§ Exercise goal: Your task is to copy each line of the records that includes the string "with".

§ Provided data:
-- formatting A's elements list = formatting the tokens directly
theorem appT_of_elemsOf (ts : List (Sum (List Char) (List Char))) :
    ∀ (es : List (Sum (List Char) Int)), elemsOf ts = some es →
      ∀ (res : List Char), appT ts res = some (es.foldl aFmt res) := by
  induction ts with
  | nil =>
    intro es hes res
    simp only [elemsOf, Option.some_inj] at hes
    subst hes
    simp [appT]
  | cons t ts ih =>
    intro es hes res
    cases t with
    | inl l =>
      simp only [elemsOf] at hes
      cases h1 : elemsOf ts with
      | none => rw [h1] at hes; simp at hes
      | some es' =>
        rw [h1] at hes
        simp only [Option.map_some, Option.some_inj] at hes
        subst hes
        simp only [appT]
        rw [ih es' h1 (bObj res l)]
        simp [aFmt, bObj, List.append_assoc]
    | inr v =>
      simp only [elemsOf] at hes
      cases hof : PySem.Int.ofChars? v with
      | none => rw [hof] at hes; simp at hes
      | some nv =>
        rw [hof] at hes
        cases h1 : elemsOf ts with
        | none => rw [h1] at hes; simp at hes
        | some es' =>
          rw [h1] at hes
          simp only [Option.map_some, Option.some_inj] at hes
          subst hes
          simp only [appT, hof]
          rw [ih es' h1 (bArr res nv)]
          simp [aFmt, bArr]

§ Task result:
  induction ts with
    cases t with
      cases h1 : elemsOf ts with
      cases hof : PySem.Int.ofChars? v with
        cases h1 : elemsOf ts with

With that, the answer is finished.